## Problem details
From the entries that follow, reproduce exactly and only the lines from the line with "for _ in range(num_slides)]" to the line with "n = len(pages)", endpoints included.

## Task input

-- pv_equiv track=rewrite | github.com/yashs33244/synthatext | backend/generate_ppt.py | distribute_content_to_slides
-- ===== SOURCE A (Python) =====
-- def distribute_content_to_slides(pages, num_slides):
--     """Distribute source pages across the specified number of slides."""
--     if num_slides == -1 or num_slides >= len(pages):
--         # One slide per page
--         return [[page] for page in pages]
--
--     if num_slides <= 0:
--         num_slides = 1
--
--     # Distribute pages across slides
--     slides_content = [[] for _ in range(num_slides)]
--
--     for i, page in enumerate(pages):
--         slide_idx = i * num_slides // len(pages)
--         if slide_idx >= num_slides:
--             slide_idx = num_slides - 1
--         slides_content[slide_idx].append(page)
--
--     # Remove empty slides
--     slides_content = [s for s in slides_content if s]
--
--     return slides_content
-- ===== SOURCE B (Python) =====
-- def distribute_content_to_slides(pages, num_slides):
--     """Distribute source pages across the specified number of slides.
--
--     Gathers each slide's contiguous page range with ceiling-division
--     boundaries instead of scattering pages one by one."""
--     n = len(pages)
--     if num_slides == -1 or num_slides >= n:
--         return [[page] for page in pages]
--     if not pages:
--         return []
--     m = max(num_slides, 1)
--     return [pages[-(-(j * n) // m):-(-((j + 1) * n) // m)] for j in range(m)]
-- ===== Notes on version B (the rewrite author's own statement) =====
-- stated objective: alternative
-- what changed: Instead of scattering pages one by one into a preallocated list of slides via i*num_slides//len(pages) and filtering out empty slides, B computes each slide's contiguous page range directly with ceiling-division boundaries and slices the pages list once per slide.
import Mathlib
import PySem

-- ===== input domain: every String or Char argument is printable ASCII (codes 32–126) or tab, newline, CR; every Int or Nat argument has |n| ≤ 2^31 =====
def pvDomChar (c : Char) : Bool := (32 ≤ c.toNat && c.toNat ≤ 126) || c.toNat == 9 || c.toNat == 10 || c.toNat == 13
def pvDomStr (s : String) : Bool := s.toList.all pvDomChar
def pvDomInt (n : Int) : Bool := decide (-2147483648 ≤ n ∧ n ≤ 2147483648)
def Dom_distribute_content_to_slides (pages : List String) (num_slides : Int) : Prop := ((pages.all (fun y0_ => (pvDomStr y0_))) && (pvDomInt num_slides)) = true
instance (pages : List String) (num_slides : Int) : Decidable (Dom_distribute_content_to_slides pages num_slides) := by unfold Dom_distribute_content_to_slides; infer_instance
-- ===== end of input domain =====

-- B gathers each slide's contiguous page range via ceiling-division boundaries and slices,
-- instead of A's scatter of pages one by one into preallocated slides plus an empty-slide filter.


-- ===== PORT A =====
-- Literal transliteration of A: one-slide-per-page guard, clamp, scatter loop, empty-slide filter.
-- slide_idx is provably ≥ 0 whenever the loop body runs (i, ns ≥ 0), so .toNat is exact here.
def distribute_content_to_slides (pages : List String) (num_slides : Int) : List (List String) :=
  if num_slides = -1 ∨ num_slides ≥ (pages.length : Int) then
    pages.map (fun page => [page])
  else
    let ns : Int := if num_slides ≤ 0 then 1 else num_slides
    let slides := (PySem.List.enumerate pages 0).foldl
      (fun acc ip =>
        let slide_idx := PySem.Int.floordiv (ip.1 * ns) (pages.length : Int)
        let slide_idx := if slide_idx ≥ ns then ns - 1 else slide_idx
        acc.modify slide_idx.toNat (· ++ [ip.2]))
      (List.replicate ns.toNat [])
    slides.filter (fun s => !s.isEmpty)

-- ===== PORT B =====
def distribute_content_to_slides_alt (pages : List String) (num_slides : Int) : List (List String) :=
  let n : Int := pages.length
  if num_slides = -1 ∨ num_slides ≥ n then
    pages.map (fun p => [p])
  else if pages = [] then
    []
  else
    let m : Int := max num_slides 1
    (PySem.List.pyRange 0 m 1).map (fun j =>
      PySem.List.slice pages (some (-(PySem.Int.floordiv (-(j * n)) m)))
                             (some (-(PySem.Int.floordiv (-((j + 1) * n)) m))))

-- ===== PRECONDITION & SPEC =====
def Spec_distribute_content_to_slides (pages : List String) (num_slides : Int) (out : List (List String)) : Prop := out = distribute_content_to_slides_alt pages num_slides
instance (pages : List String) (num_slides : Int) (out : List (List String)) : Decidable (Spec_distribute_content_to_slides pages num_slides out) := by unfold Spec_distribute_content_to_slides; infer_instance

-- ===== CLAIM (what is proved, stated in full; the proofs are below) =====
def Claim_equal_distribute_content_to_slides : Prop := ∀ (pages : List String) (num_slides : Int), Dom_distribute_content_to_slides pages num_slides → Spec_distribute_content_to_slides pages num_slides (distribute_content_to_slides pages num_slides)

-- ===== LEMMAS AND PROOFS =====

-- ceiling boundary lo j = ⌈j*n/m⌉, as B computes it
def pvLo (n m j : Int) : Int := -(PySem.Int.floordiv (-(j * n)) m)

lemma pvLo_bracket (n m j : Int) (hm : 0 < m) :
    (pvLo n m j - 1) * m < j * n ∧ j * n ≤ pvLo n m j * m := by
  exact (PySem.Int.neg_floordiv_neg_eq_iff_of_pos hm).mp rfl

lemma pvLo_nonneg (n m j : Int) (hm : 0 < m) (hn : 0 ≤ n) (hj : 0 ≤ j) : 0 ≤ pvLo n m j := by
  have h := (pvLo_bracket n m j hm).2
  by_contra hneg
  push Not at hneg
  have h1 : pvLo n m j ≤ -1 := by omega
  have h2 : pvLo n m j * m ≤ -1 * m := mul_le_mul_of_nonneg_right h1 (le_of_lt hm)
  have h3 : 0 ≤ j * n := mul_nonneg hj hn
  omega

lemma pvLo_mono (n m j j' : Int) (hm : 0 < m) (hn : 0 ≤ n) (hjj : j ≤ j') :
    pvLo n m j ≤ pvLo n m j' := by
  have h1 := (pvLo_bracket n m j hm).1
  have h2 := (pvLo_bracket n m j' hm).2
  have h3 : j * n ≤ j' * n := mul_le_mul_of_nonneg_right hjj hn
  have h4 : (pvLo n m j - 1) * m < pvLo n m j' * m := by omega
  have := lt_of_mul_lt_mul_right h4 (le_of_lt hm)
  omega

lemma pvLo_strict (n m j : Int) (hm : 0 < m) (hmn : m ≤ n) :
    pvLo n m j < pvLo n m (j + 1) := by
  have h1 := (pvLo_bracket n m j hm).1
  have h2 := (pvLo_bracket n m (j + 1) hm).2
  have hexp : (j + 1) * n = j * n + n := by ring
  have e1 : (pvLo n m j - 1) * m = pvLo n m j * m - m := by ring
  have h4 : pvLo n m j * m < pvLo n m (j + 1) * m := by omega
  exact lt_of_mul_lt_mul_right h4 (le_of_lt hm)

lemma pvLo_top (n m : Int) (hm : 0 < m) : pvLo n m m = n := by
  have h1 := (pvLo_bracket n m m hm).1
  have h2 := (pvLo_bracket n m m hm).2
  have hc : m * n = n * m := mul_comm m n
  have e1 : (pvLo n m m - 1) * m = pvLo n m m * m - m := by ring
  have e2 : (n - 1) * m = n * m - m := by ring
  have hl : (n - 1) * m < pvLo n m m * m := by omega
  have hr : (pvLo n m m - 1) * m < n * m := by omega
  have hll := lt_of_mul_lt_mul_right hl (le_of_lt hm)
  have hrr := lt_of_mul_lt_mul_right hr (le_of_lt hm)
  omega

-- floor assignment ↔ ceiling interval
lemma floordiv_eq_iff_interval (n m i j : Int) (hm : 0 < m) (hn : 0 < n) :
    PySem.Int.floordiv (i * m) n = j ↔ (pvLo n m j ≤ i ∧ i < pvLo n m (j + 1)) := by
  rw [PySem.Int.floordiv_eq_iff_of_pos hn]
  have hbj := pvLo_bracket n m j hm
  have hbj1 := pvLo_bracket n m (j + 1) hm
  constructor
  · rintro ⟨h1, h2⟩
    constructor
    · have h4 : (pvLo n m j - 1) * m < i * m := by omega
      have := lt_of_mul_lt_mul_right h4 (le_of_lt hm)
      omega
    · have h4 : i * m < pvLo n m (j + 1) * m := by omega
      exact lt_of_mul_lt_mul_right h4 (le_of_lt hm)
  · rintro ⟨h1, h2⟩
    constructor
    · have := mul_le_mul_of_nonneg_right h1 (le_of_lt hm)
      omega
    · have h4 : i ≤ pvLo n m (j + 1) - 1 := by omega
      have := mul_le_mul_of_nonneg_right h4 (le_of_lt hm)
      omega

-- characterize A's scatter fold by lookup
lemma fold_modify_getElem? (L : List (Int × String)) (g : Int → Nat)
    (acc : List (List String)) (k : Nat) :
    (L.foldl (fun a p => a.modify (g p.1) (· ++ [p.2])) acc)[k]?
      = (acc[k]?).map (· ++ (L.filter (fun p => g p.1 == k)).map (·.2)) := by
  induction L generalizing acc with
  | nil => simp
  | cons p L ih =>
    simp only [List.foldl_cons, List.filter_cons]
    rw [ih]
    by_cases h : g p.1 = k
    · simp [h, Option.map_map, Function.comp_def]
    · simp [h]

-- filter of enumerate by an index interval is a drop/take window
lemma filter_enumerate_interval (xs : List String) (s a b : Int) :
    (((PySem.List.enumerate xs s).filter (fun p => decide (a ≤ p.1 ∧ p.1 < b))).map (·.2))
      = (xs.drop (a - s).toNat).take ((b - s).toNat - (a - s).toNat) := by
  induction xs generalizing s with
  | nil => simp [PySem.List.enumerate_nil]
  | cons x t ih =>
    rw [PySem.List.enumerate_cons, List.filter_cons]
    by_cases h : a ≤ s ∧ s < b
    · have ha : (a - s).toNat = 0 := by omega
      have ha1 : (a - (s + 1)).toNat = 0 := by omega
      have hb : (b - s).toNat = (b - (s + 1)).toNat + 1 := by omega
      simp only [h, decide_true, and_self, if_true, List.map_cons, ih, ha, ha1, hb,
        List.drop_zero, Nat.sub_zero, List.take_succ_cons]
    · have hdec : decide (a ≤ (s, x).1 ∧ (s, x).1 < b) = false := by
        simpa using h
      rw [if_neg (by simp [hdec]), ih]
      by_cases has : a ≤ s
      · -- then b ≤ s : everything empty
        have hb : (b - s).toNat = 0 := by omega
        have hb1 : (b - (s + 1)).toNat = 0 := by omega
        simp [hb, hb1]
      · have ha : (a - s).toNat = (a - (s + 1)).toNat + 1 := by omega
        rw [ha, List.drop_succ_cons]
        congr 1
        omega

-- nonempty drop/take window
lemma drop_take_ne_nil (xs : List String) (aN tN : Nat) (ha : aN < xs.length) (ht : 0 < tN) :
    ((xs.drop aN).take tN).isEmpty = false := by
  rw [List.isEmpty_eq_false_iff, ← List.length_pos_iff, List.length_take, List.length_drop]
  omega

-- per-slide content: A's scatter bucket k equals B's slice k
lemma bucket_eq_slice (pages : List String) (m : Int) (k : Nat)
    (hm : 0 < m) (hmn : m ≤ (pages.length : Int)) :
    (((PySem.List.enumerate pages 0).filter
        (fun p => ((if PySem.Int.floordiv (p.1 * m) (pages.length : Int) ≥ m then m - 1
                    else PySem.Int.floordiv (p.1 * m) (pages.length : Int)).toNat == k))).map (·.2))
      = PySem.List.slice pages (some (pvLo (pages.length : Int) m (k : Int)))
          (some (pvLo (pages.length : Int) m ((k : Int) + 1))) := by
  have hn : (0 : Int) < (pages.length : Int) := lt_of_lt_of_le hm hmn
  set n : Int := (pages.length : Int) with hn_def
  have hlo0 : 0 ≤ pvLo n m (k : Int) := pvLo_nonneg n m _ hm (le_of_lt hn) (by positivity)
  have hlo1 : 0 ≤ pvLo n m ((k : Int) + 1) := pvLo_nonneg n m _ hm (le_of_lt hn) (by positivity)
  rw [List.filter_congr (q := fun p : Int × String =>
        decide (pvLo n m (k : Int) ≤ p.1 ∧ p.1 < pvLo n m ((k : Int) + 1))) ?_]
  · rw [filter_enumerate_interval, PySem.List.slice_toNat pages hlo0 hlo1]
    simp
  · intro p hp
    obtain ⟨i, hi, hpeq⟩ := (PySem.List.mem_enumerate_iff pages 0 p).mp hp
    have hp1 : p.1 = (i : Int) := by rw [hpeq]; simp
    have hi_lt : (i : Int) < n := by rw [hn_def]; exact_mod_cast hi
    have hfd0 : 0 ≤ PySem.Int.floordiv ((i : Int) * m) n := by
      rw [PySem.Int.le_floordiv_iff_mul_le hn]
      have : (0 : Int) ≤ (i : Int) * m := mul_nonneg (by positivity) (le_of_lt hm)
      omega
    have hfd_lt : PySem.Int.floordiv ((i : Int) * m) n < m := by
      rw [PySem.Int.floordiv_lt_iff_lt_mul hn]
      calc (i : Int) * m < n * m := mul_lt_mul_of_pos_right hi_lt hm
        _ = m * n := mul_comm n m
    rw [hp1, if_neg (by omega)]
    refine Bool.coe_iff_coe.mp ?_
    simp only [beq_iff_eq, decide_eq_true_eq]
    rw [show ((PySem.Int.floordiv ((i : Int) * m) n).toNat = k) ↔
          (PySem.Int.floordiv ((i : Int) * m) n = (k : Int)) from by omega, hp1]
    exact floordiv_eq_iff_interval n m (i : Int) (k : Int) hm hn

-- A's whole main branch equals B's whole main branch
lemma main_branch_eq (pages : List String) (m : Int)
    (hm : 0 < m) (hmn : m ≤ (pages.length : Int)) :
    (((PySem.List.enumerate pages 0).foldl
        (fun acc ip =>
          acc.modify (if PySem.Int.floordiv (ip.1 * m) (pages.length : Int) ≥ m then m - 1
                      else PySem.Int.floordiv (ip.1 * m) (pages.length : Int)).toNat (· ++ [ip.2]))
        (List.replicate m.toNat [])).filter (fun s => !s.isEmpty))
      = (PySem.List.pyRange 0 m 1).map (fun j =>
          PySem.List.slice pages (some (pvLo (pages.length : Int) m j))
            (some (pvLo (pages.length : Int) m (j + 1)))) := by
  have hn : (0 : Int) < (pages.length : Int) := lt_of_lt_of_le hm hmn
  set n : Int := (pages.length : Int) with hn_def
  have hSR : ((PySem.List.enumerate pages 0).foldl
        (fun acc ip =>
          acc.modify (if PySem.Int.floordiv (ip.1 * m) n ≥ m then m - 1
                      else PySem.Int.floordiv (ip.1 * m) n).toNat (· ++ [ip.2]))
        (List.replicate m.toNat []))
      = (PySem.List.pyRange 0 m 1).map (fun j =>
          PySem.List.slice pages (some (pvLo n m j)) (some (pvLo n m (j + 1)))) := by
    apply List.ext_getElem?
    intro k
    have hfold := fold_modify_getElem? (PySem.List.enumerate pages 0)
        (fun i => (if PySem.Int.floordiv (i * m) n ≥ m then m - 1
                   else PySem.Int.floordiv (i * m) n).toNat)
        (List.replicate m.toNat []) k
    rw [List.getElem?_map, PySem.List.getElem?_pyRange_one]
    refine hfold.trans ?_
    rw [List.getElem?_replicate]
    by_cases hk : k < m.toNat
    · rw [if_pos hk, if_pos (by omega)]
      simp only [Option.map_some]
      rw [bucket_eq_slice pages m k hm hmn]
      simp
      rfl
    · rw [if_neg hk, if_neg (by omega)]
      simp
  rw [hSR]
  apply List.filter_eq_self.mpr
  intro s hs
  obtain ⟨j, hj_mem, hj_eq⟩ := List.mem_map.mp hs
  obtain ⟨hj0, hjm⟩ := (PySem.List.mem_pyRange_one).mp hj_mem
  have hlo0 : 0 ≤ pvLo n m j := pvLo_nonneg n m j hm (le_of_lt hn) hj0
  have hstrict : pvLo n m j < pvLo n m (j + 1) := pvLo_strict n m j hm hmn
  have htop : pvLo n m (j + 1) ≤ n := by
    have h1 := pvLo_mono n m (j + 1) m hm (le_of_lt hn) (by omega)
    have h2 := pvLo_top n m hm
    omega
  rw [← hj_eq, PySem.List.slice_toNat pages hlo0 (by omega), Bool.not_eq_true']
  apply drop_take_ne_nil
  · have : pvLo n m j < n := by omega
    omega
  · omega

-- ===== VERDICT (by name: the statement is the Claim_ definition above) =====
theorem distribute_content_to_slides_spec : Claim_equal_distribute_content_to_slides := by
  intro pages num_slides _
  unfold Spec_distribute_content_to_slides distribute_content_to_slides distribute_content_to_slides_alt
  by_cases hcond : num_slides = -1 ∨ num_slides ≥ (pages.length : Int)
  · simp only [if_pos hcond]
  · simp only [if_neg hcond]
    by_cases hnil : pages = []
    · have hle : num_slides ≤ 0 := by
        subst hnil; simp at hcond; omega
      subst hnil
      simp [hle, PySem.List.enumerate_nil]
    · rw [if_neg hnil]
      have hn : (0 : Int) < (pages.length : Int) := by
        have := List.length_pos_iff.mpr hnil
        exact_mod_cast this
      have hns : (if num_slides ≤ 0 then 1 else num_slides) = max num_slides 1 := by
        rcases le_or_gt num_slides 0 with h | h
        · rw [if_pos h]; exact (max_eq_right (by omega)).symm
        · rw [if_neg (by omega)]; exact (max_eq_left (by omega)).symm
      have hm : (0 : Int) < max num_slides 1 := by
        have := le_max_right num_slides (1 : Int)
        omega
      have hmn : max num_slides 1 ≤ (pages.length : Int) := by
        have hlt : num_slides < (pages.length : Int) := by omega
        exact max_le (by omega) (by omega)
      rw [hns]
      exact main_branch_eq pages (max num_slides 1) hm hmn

## Written response
--     slides_content = [[] for _ in range(num_slides)]
--
--     for i, page in enumerate(pages):
--         slide_idx = i * num_slides // len(pages)
--         if slide_idx >= num_slides:
--             slide_idx = num_slides - 1
--         slides_content[slide_idx].append(page)
--
--     # Remove empty slides
--     slides_content = [s for s in slides_content if s]
--
--     return slides_content
-- ===== SOURCE B (Python) =====
-- def distribute_content_to_slides(pages, num_slides):
--     """Distribute source pages across the specified number of slides.
--
--     Gathers each slide's contiguous page range with ceiling-division
--     boundaries instead of scattering pages one by one."""
--     n = len(pages)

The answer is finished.